“Historically, there were few, if any, regulatory requirements on swaps … it was effectively an unsecured loan,” said James Schwartz, Of Counsel at Morrison & Foerster. He was the fourth and final presenter at the Derivatives Regulatory Update webinar held on March 31, 2015, sponsored by the Global Association of Risk Professionals.
Prior to the Dodd-Frank Act, swaps dealers were self-regulated through the trade association International Swaps and Derivatives Association (ISDA). “It was typical for the two parties to accept a certain amount of uncollateralized exposure to each other in the form of a threshold that varied according to their credit ratings,” he said, referring to Credit Support Annexes (CSAs) that outline the terms of the agreement.
Historically, “the default rule was that the secured party has the right to rehypothecate the collateral posted to it,” and this ability to rehypothecate was so important that it affected the pricing of the swap.
After the 2008 financial crisis, there has been “a move to zero-threshold CSAs,” said Schwartz, who went on to outline the proposed margin rules for uncleared swaps. He noted the proposals divide swap market participants into 4 categories, depending on the type of end user.

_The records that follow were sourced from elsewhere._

-- pv_equiv track=rewrite | github.com/MrHamdulay/csc3-capstone | examples/data/Assignment_4/mggdac001/ndom.py | ndom_multiply
-- ===== SOURCE A (Python) =====
-- def ndom_multiply (a, b):
--     x = len(str(a))
--     a0 = 1
--     b0 = 0
--     for i in range(x):
--         a1 = int(str(a)[i]) * 6**(x-a0)
--         a0 = a0+1
--         b0 = b0+a1
--
--     x = len(str(b))
--     a00 = 1
--     b00 = 0
--     for i in range(x):
--         a1 = int(str(b)[i]) * 6**(x-a00)
--         a00 = a00+1
--         b00 = b00+a1
--     return b0*b00
-- ===== SOURCE B (Python) =====
-- def ndom_multiply(a, b):
--     va = 0
--     for c in str(a):
--         va = va * 6 + int(c)
--     vb = 0
--     for c in str(b):
--         vb = vb * 6 + int(c)
--     return va * vb
-- ===== Notes on version B (the rewrite author's own statement) =====
-- stated objective: simpler
-- what changed: Each operand is converted with Horner's method (acc = acc*6 + digit over the characters) instead of A's indexed power-sum with a position counter and 6**(x-k) recomputed per digit.
import Mathlib
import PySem

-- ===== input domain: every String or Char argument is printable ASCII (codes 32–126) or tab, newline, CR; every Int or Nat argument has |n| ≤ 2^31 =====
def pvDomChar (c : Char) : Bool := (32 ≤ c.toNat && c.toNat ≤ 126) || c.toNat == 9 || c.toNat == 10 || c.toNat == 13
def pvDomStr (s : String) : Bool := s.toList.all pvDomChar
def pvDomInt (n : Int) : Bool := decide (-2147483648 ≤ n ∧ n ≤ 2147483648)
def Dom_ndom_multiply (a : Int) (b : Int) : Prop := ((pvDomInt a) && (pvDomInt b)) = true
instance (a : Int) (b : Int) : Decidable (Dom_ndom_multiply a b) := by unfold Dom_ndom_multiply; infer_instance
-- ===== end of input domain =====

-- B converts each operand with Horner's method (acc = acc*6 + digit) instead of A's
-- position-counter power-sum with 6**(x-k) per digit; return-value equivalence, no side effects.

-- int(c) for a single character c: Python raises ValueError on a non-digit; under
-- Pre_ (a,b ≥ 0) every character of str(n) is a digit, so the 'none' case never occurs
-- and the getD default is never used.
def pvDigit (c : Char) : Int := (PySem.Int.ofChars? [c]).getD 0

-- ===== PORT A =====
-- str(a)[i] is always in range (i ∈ range(len(str(a)))), so pyGetD's default is never used.
def ndom_multiply (a : Int) (b : Int) : Int :=
  let sa := PySem.Int.toChars a
  let x : Int := (sa.length : Int)
  let st := (PySem.List.pyRange 0 x 1).foldl
    (fun (st : Int × Int) i =>
      let a1 := pvDigit (PySem.List.pyGetD sa i ' ') * 6 ^ (x - st.1).toNat
      (st.1 + 1, st.2 + a1)) (1, 0)
  let sb := PySem.Int.toChars b
  let x2 : Int := (sb.length : Int)
  let st2 := (PySem.List.pyRange 0 x2 1).foldl
    (fun (st : Int × Int) i =>
      let a1 := pvDigit (PySem.List.pyGetD sb i ' ') * 6 ^ (x2 - st.1).toNat
      (st.1 + 1, st.2 + a1)) (1, 0)
  st.2 * st2.2

-- ===== PORT B =====
def ndom_multiply_alt (a : Int) (b : Int) : Int :=
  let va := (PySem.Int.toChars a).foldl (fun acc c => acc * 6 + pvDigit c) 0
  let vb := (PySem.Int.toChars b).foldl (fun acc c => acc * 6 + pvDigit c) 0
  va * vb

-- ===== PRECONDITION & SPEC =====
-- str(n) of a negative int starts with '-', on which int('-') raises ValueError in A (and in B);
-- Pre_ admits exactly the inputs on which Python A returns.
def Pre_ndom_multiply (a : Int) (b : Int) : Prop := 0 ≤ a ∧ 0 ≤ b
instance (a : Int) (b : Int) : Decidable (Pre_ndom_multiply a b) := by unfold Pre_ndom_multiply; infer_instance
def pvWitness_ndom_multiply : Int × Int := (15, 204)

def Spec_ndom_multiply (a : Int) (b : Int) (out : Int) : Prop := out = ndom_multiply_alt a b
instance (a : Int) (b : Int) (out : Int) : Decidable (Spec_ndom_multiply a b out) := by unfold Spec_ndom_multiply; infer_instance

-- ===== CLAIM (what is proved, stated in full; the proofs are below) =====
def Claim_equal_ndom_multiply : Prop := ∀ (a : Int) (b : Int), Dom_ndom_multiply a b → Pre_ndom_multiply a b → Spec_ndom_multiply a b (ndom_multiply a b)

-- ===== LEMMAS AND PROOFS =====

-- Horner fold shift: starting from acc is acc·6^len plus starting from 0.
theorem pvHorner_shift (l : List Char) (acc : Int) :
    l.foldl (fun acc c => acc * 6 + pvDigit c) acc
      = acc * 6 ^ l.length + l.foldl (fun acc c => acc * 6 + pvDigit c) 0 := by
  induction l generalizing acc with
  | nil => simp
  | cons c t ih =>
    simp only [List.foldl_cons, List.length_cons]
    rw [ih (acc * 6 + pvDigit c), ih (0 * 6 + pvDigit c)]
    ring

-- A's indexed power-sum fold equals the Horner value, given the counter invariant x - k = len l.
theorem pvPowfold (x : Int) (l : List Char) (k s : Int) (h : x - k + 1 = l.length) :
    (l.foldl (fun (st : Int × Int) c =>
        (st.1 + 1, st.2 + pvDigit c * 6 ^ (x - st.1).toNat)) (k, s)).2
      = s + l.foldl (fun acc c => acc * 6 + pvDigit c) 0 := by
  induction l generalizing k s with
  | nil => simp
  | cons c t ih =>
    simp only [List.foldl_cons]
    have hxk : x - k = (t.length : Int) := by
      simp only [List.length_cons] at h; push_cast at h ⊢; omega
    have htoNat : (x - k).toNat = t.length := by omega
    rw [ih (k + 1) (s + pvDigit c * 6 ^ (x - k).toNat)
        (by simp only [List.length_cons] at h; push_cast at h ⊢; omega)]
    rw [pvHorner_shift t (0 * 6 + pvDigit c), htoNat]
    ring

theorem pvOperand (n : Int) :
    ((PySem.List.pyRange 0 ((PySem.Int.toChars n).length : Int) 1).foldl
      (fun (st : Int × Int) i =>
        (st.1 + 1, st.2 + pvDigit (PySem.List.pyGetD (PySem.Int.toChars n) i ' ')
            * 6 ^ (((PySem.Int.toChars n).length : Int) - st.1).toNat)) (1, 0)).2
      = (PySem.Int.toChars n).foldl (fun acc c => acc * 6 + pvDigit c) 0 := by
  rw [PySem.List.foldl_pyRange_zero_pyGetD' (PySem.Int.toChars n) ' '
      (fun (st : Int × Int) c =>
        (st.1 + 1, st.2 + pvDigit c * 6 ^ (((PySem.Int.toChars n).length : Int) - st.1).toNat)) (1, 0)]
  rw [pvPowfold ((PySem.Int.toChars n).length : Int) (PySem.Int.toChars n) 1 0 (by ring)]
  simp

-- ===== VERDICT (by name: the statement is the Claim_ definition above) =====
theorem ndom_multiply_spec : Claim_equal_ndom_multiply := by
  intro a b _ _
  show ndom_multiply a b = ndom_multiply_alt a b
  unfold ndom_multiply ndom_multiply_alt
  simp only []
  rw [pvOperand a, pvOperand b]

What is “quite striking” about the proposed rules, he said, is that each party must exchange an initial margin amount, which cannot be re-used, and which would be held by a third party. This is due to concerns over liquidity risk, and begins at a $65 million dollar threshold.
The definition of “financial end user” casts the net fairly wide, Schwartz said. The division between “material swaps exposure” and the non-material case is defined as $3 billion average daily aggregate notional amount of all types of swaps over the summer quarter. The proposal contains specifics on the treatment of FX swaps and forwards.